PROBLEM STATEMENT | Your answer should consist of each line from the data below that contains "else".

--------------------

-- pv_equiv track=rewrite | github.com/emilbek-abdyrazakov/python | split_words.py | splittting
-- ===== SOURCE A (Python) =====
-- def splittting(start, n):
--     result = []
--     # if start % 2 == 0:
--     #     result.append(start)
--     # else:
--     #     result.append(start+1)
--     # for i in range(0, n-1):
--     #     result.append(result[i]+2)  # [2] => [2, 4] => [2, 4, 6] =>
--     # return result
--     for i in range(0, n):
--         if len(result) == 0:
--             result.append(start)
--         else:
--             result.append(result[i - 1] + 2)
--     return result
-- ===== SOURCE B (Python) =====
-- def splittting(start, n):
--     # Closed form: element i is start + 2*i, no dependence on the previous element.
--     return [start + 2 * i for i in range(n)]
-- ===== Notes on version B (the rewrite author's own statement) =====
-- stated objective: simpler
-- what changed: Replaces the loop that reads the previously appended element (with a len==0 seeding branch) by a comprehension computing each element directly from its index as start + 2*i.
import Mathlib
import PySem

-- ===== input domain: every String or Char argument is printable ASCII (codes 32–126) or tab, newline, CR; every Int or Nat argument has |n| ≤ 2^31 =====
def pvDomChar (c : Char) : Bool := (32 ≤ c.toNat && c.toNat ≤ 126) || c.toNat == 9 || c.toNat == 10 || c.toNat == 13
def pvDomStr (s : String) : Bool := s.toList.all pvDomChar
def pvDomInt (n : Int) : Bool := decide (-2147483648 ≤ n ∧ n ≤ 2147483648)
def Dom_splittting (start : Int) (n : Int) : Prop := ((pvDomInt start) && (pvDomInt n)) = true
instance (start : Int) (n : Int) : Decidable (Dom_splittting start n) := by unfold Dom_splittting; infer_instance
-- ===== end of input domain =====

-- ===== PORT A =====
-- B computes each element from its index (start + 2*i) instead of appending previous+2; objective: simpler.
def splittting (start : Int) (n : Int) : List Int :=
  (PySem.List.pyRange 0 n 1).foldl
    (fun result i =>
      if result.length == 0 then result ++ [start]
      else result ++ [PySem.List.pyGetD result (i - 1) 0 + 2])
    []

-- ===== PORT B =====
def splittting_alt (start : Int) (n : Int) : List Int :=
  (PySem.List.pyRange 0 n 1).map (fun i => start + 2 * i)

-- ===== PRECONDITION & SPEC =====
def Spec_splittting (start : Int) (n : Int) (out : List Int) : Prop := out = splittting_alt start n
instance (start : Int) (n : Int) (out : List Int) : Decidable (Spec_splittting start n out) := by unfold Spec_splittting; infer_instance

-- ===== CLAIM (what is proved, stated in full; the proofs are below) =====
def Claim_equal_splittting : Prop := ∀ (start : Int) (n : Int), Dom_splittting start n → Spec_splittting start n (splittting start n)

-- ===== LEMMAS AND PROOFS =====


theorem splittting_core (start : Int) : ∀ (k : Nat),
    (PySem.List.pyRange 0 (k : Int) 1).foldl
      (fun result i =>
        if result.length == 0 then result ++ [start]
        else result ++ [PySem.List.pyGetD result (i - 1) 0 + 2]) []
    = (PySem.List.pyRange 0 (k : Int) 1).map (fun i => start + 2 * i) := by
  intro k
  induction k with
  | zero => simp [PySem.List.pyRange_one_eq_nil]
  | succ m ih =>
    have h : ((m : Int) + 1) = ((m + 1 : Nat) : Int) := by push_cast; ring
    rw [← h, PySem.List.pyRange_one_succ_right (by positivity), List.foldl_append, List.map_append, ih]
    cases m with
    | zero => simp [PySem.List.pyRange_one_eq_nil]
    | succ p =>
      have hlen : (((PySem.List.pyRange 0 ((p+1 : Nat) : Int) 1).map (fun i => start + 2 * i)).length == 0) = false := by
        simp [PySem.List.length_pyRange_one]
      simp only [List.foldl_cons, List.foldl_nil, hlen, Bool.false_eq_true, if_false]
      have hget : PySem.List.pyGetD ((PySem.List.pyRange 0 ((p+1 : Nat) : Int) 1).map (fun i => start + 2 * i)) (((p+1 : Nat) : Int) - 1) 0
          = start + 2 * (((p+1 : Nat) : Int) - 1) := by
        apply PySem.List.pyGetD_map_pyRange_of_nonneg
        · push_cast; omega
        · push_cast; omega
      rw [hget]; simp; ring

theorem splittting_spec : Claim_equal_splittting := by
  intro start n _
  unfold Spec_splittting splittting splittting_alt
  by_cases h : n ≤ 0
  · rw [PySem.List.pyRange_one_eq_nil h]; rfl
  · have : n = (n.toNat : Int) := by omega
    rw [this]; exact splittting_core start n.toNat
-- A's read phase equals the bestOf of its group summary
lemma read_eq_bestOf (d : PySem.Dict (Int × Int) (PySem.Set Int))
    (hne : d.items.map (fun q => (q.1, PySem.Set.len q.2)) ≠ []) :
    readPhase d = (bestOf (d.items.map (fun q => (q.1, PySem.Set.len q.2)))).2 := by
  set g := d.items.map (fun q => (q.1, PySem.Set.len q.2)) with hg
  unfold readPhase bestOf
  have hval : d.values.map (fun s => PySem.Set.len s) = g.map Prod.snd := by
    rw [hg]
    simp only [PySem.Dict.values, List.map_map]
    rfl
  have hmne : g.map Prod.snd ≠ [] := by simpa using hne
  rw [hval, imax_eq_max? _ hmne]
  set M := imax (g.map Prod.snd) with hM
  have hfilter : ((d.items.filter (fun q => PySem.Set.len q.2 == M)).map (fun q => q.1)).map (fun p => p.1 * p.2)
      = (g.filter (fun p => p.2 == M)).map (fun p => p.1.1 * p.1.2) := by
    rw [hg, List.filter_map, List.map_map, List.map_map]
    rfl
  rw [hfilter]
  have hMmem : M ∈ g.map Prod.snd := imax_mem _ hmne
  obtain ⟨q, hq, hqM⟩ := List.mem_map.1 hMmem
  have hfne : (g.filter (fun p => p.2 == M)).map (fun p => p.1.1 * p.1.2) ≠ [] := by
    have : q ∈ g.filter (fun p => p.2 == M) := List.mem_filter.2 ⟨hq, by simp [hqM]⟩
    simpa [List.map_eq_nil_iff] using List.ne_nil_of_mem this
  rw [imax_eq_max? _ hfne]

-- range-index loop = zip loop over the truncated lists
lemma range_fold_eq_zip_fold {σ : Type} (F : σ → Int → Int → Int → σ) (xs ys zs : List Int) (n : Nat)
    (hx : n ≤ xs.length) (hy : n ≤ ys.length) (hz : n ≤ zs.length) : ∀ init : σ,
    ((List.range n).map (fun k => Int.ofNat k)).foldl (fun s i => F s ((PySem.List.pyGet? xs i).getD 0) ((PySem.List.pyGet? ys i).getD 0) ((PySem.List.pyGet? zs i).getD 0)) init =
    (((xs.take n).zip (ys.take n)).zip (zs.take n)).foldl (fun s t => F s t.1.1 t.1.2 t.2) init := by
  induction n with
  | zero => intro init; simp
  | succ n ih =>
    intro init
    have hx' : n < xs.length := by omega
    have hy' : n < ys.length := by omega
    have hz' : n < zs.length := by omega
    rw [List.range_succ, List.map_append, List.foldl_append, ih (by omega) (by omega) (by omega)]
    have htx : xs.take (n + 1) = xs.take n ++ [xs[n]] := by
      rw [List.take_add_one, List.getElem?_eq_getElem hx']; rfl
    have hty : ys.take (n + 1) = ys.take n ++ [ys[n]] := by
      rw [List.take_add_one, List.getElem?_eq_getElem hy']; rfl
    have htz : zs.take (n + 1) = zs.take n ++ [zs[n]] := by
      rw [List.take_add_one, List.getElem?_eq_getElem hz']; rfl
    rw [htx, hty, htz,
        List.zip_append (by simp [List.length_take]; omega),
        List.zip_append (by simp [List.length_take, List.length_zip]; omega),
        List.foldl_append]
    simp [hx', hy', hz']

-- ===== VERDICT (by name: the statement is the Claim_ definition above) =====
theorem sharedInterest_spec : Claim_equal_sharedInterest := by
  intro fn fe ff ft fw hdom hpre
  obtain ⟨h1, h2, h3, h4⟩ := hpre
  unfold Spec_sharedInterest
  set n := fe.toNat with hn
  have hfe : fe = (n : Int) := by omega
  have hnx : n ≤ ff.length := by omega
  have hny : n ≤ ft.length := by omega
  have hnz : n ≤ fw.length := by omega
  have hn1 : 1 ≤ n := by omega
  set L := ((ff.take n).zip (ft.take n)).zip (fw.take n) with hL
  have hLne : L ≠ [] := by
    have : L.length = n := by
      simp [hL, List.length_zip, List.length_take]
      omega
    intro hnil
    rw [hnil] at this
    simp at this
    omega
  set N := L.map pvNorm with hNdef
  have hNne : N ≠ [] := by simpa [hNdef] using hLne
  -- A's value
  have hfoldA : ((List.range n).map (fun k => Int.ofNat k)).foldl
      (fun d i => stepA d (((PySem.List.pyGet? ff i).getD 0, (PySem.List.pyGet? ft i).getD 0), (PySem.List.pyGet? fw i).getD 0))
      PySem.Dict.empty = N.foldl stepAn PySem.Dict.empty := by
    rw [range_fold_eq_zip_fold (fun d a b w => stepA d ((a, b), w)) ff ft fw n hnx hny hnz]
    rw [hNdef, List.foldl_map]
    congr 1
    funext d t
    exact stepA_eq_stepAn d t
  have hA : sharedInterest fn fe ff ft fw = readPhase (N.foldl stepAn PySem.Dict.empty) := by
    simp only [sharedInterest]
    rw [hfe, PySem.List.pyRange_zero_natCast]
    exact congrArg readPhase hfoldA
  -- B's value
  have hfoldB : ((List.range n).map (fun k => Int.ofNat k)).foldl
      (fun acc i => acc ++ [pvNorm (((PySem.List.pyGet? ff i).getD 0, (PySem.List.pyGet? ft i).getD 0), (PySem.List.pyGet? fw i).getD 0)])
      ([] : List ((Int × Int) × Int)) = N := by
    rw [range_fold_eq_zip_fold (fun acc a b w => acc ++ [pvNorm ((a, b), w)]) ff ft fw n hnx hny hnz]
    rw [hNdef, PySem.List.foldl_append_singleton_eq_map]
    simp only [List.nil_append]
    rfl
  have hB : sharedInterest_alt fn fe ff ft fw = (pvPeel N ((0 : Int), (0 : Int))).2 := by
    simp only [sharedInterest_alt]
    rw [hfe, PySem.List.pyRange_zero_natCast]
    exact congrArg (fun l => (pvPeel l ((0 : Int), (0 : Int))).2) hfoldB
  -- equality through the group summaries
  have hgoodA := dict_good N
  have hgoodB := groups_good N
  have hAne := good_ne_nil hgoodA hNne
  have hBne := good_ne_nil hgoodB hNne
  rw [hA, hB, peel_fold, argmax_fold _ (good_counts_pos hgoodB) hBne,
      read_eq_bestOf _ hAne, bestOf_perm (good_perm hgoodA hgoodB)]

--------------------

TASK RESPONSE |
--     # else:
--         else:
      else result ++ [PySem.List.pyGetD result (i - 1) 0 + 2])
        else result ++ [PySem.List.pyGetD result (i - 1) 0 + 2]) []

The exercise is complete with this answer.